The Bakken, described as the most mature of ConocoPhillips’ unconventional assets, is expected to bring in $3 billion in free cash flow over the next decade. The Bakken has been outperforming expectations, partly driven by an improved completion design and execution efficiency, he said.

The plateau rate outlook is now between 90,000 bbl/d and 100,000 bbl/d, up from the 70,000 bbl/d or so expected in 2017.

Just like in the Eagle Ford, refracs brighten the outlook. ConocoPhillips is gearing up to bring on its first three refrac pilots in the Bakken this quarter, Macklon said. About 300 refrac candidates have been identified.
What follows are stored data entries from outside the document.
-- ===== LEMMAS AND PROOFS =====

-- the lines A's loop + final flush appends after out, as a structural recursion on the items
def pvLinesA (chunk_len : Int) : List (Int × String) → Int → String → Int → List String
  | [], cur, last, row => if last ≠ "" then [pvGetLineA row cur (cur + chunk_len) last] else []
  | (o, l) :: rest, cur, last, row =>
    if l ≠ last ∧ last ≠ "" then
      pvGetLineA row cur o last :: pvLinesA chunk_len rest o (if l ≠ "None" then l else "") (row + 1)
    else
      pvLinesA chunk_len rest (if last = "" then o else cur) (if l ≠ "None" then l else "") row

-- runs of the remaining items, given the label of the current run
def pvGroupsFrom (last : String) : List (Int × String) → List (Int × String)
  | [] => []
  | (o, l) :: rest => if l = last then pvGroupsFrom last rest else (o, l) :: pvGroupsFrom l rest

theorem pvGetLine_eq (row start end_ : Int) (a : String) :
    pvGetLineB row start end_ a = pvGetLineA row start end_ a := rfl

theorem pvFoldA_eq_linesA (chunk_len : Int) (items : List (Int × String)) :
    ∀ (out : List String) (cur : Int) (last : String) (row : Int),
    (let st := items.foldl pvStepA (out, cur, last, row)
     if st.2.2.1 ≠ "" then st.1 ++ [pvGetLineA st.2.2.2 st.2.1 (st.2.1 + chunk_len) st.2.2.1] else st.1)
    = out ++ pvLinesA chunk_len items cur last row := by
  induction items with
  | nil =>
    intro out cur last row
    simp only [List.foldl_nil, pvLinesA]
    split_ifs <;> simp
  | cons p rest ih =>
    intro out cur last row
    obtain ⟨o, l⟩ := p
    simp only [List.foldl_cons, pvLinesA, pvStepA]
    by_cases h : l ≠ last ∧ last ≠ ""
    · have hlast : ¬ (last = "") := h.2
      simp only [if_pos h]
      rw [ih]
      simp
    · simp only [if_neg h]
      rw [ih]

theorem pvBuildGroups_inv (items : List (Int × String)) :
    ∀ (pre : List (Int × String)) (g : Int × String),
    items.foldl (fun gs p => if gs = [] ∨ gs.getLast?.map Prod.snd ≠ some p.2 then gs ++ [p] else gs) (pre ++ [g])
    = (pre ++ [g]) ++ pvGroupsFrom g.2 items := by
  induction items with
  | nil => intro pre g; simp [pvGroupsFrom]
  | cons p rest ih =>
    intro pre g
    obtain ⟨o, l⟩ := p
    simp only [List.foldl_cons, pvGroupsFrom]
    by_cases h : l = g.2
    · have : ¬ (pre ++ [g] = [] ∨ (pre ++ [g]).getLast?.map Prod.snd ≠ some l) := by
        simp [List.getLast?_append, h]
      rw [if_neg this, if_pos h, ih]
    · have : pre ++ [g] = [] ∨ (pre ++ [g]).getLast?.map Prod.snd ≠ some l := by
        simp [List.getLast?_append]
        exact fun hh => h hh.symm
      rw [if_pos this, if_neg h]
      have := ih (pre ++ [g]) (o, l)
      simp only [List.append_assoc, List.cons_append, List.nil_append] at this ⊢
      rw [this]

-- equation helpers for the recursions
theorem pvGroupsFrom_cons_eq (last : String) (o : Int) (l : String) (rest : List (Int × String))
    (h : l = last) : pvGroupsFrom last ((o, l) :: rest) = pvGroupsFrom last rest := by
  simp [pvGroupsFrom, h]

theorem pvGroupsFrom_cons_ne (last : String) (o : Int) (l : String) (rest : List (Int × String))
    (h : l ≠ last) : pvGroupsFrom last ((o, l) :: rest) = (o, l) :: pvGroupsFrom l rest := by
  simp [pvGroupsFrom, h]

theorem pvEmitGroups_skip (c s : Int) (l : String) (rest : List (Int × String)) (row : Int)
    (h : l = "None" ∨ l = "") : pvEmitGroups c ((s, l) :: rest) row = pvEmitGroups c rest row := by
  have he : pvEmitGroups c ((s, l) :: rest) row
      = if l = "None" ∨ l = "" then pvEmitGroups c rest row
        else pvGetLineB row s (match rest with | [] => s + c | (s2, _) :: _ => s2) l
               :: pvEmitGroups c rest (row + 1) := rfl
  rw [he, if_pos h]

theorem pvEmitGroups_last (c s : Int) (X : String) (row : Int) (hX : X ≠ "") (hXn : X ≠ "None") :
    pvEmitGroups c [(s, X)] row = [pvGetLineB row s (s + c) X] := by
  have he : pvEmitGroups c [(s, X)] row
      = if X = "None" ∨ X = "" then pvEmitGroups c [] row
        else pvGetLineB row s (s + c) X :: pvEmitGroups c [] (row + 1) := rfl
  rw [he, if_neg (by simp [hX, hXn])]
  rfl

theorem pvEmitGroups_cons_cons (c s : Int) (X : String) (o : Int) (l : String)
    (gs : List (Int × String)) (row : Int) (hX : X ≠ "") (hXn : X ≠ "None") :
    pvEmitGroups c ((s, X) :: (o, l) :: gs) row
      = pvGetLineB row s o X :: pvEmitGroups c ((o, l) :: gs) (row + 1) := by
  have he : pvEmitGroups c ((s, X) :: (o, l) :: gs) row
      = if X = "None" ∨ X = "" then pvEmitGroups c ((o, l) :: gs) row
        else pvGetLineB row s o X :: pvEmitGroups c ((o, l) :: gs) (row + 1) := rfl
  rw [he, if_neg (by simp [hX, hXn])]

theorem pvDeadLast (l : String) (h : l = "" ∨ l = "None") :
    (if l ≠ "None" then l else "") = "" := by
  rcases h with h | h <;> simp [h]

theorem pvLiveLast (l : String) (h : l ≠ "None") :
    (if l ≠ "None" then l else "") = l := by simp [h]

-- simultaneous simulation: A's remaining-lines function against B's per-run emission
theorem pvSim (chunk_len : Int) (items : List (Int × String)) :
    (∀ (cur row : Int) (d : String), (d = "" ∨ d = "None") →
        pvLinesA chunk_len items cur "" row = pvEmitGroups chunk_len (pvGroupsFrom d items) row)
    ∧ (∀ (cur row : Int) (X : String), X ≠ "" → X ≠ "None" →
        pvLinesA chunk_len items cur X row
          = pvEmitGroups chunk_len ((cur, X) :: pvGroupsFrom X items) row) := by
  induction items with
  | nil =>
    constructor
    · intro cur row d _; simp [pvLinesA, pvGroupsFrom, pvEmitGroups]
    · intro cur row X hX hXn
      rw [show pvGroupsFrom X ([] : List (Int × String)) = [] from rfl,
        pvEmitGroups_last chunk_len cur X row hX hXn]
      simp [pvLinesA, hX, pvGetLine_eq]
  | cons p rest ih =>
    obtain ⟨o, l⟩ := p
    obtain ⟨ih1, ih2⟩ := ih
    constructor
    · intro cur row d hd
      have hstep : pvLinesA chunk_len ((o, l) :: rest) cur "" row
          = pvLinesA chunk_len rest o (if l ≠ "None" then l else "") row := by
        simp [pvLinesA]
      rw [hstep]
      by_cases hld : l = d
      · have hdead : l = "" ∨ l = "None" := by rcases hd with h | h <;> rw [hld, h] <;> simp
        rw [pvDeadLast l hdead, pvGroupsFrom_cons_eq d o l rest hld]
        exact ih1 o row d hd
      · rw [pvGroupsFrom_cons_ne d o l rest hld]
        by_cases hdead : l = "" ∨ l = "None"
        · rw [pvDeadLast l hdead,
            pvEmitGroups_skip chunk_len o l (pvGroupsFrom l rest) row (hdead.symm.imp id id)]
          exact ih1 o row l hdead
        · push_neg at hdead
          rw [pvLiveLast l hdead.2]
          exact ih2 o row l hdead.1 hdead.2
    · intro cur row X hX hXn
      by_cases hlX : l = X
      · subst hlX
        have hstep : pvLinesA chunk_len ((o, l) :: rest) cur l row
            = pvLinesA chunk_len rest cur l row := by
          simp [pvLinesA, hX, pvLiveLast l hXn]
        rw [hstep, pvGroupsFrom_cons_eq l o l rest rfl]
        exact ih2 cur row l hX hXn
      · have hstep : pvLinesA chunk_len ((o, l) :: rest) cur X row
            = pvGetLineA row cur o X :: pvLinesA chunk_len rest o (if l ≠ "None" then l else "") (row + 1) := by
          simp [pvLinesA, hlX, hX]
        rw [hstep, pvGroupsFrom_cons_ne X o l rest hlX,
          pvEmitGroups_cons_cons chunk_len cur X o l (pvGroupsFrom l rest) row hX hXn,
          pvGetLine_eq]
        congr 1
        by_cases hdead : l = "" ∨ l = "None"
        · rw [pvDeadLast l hdead,
            pvEmitGroups_skip chunk_len o l (pvGroupsFrom l rest) (row + 1) (hdead.symm.imp id id)]
          exact ih1 o (row + 1) l hdead
        · push_neg at hdead
          rw [pvLiveLast l hdead.2]
          exact ih2 o (row + 1) l hdead.1 hdead.2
The company also plans to build on knowledge gained in recent years from studying industry well completion data.

Source: ConocoPhillips
Source: ConocoPhillips

“We found three drivers that really mattered—tighter cluster spacing, lower proppant and lower proppant to fluid ratio—suggesting an opportunity to improve recovery factors near the wellbore,” Macklon explained. “We’ve baked these insights into our design and the results really have been tremendous. With less proppant, our completion time and cost have fallen and yet our well productivity has increased, all resulting in a $2 per barrel cost of supply improvement.”

The Bakken serves as a role model for ConocoPhillips’ approach to unconventionals: “get to optimal plateau, generate strong returns and free cash flow, keep learning, find upside and increase value.” It’s what the company aims to accomplish in the Permian Basin, where it has acreage in the Delaware, Midland and Northwest Shelf.

Permian Basin

By 2029, the Permian Basin will grow to become the largest of ConocoPhilips’ Big 3 assets. The company anticipates it will generate about $4 billion in free cash flow in the Permian with 10 rigs total in Delaware and Midland/Northwest Shelf post-2025. Production plateau is pegged at about 400,000 barrels of oil equivalent per day.
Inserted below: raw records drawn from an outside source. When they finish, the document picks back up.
-- pv_equiv track=rewrite | github.com/choinara0/Algorithm | Baekjoon/Graph Algorithm/12852번 - 1로 만들기 2/12852번 - 1로 만들기 2.py | bfs
-- ===== SOURCE A (Python) =====
-- from collections import deque
--
-- def bfs(n):
--     q = deque()
--     q.append([n])
--
--     while q:
--         arr = q.popleft()
--         x = arr[-1]
--         if x == 1:
--             answer = arr
--             return answer
--         if x%3 == 0:
--             q.append(arr + [x//3])
--         if x%2 == 0:
--             q.append(arr + [x//2])
--         q.append(arr + [x-1])
--
--     return
-- ===== SOURCE B (Python) =====
-- def bfs(n):
--     # dist[x] = minimal number of ops to bring x down to 1, built bottom-up;
--     # then greedy path reconstruction, preferring //3, then //2, then -1
--     # (the order A enqueues children in).
--     dist = [0, 0]
--     for x in range(2, n + 1):
--         best = dist[x - 1]
--         if x % 2 == 0 and dist[x // 2] < best:
--             best = dist[x // 2]
--         if x % 3 == 0 and dist[x // 3] < best:
--             best = dist[x // 3]
--         dist.append(best + 1)
--     path = [n]
--     x = n
--     while x != 1:
--         if x % 3 == 0 and dist[x // 3] == dist[x] - 1:
--             x = x // 3
--         elif x % 2 == 0 and dist[x // 2] == dist[x] - 1:
--             x = x // 2
--         else:
--             x = x - 1
--         path.append(x)
--     return path
-- ===== Notes on version B (the rewrite author's own statement) =====
-- stated objective: alternative
-- what changed: A runs a breadth-first search over whole paths (a queue of growing lists, no visited set) and returns the first path that reaches 1; B instead computes a dist[] table of minimal step counts bottom-up and greedily reconstructs the path, preferring //3 then //2 then -1 exactly like A's enqueue order.
import Mathlib
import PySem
“We are still very much on the steep part of the learning curve, particularly around well spacing and stacking,” Macklon said, later acknowledging analysts’ focus on optimal development strategies.”

In the Delaware Basin, the company has tested 11 benches on its acreage and projects 90% of its production will be from primary zones—Wolfcamp A and Wolfcamp C at China Draw and Bone Springs Second Sand at Zia Hills. It believes optimal spacing is 12 to 16 wells per section.

ConocoPhillips is also turning to technology to evaluate benches as it forms development plans. These include time-lapse geochemistry and microseismic. With the former, by taking hydrocarbon samples and analyzing geochemical fingerprints the company can allocate produced fluids to specific zones using reference data from rock core or cuttings, he explained. Microseismic can use used to help determine stimulated rock volume.

“We are integrating all of these aspects of applied science with actual well performance data to ensure we optimize development planning as we prepare to ramp towards manufacturing mode in the Permian,” Macklon said.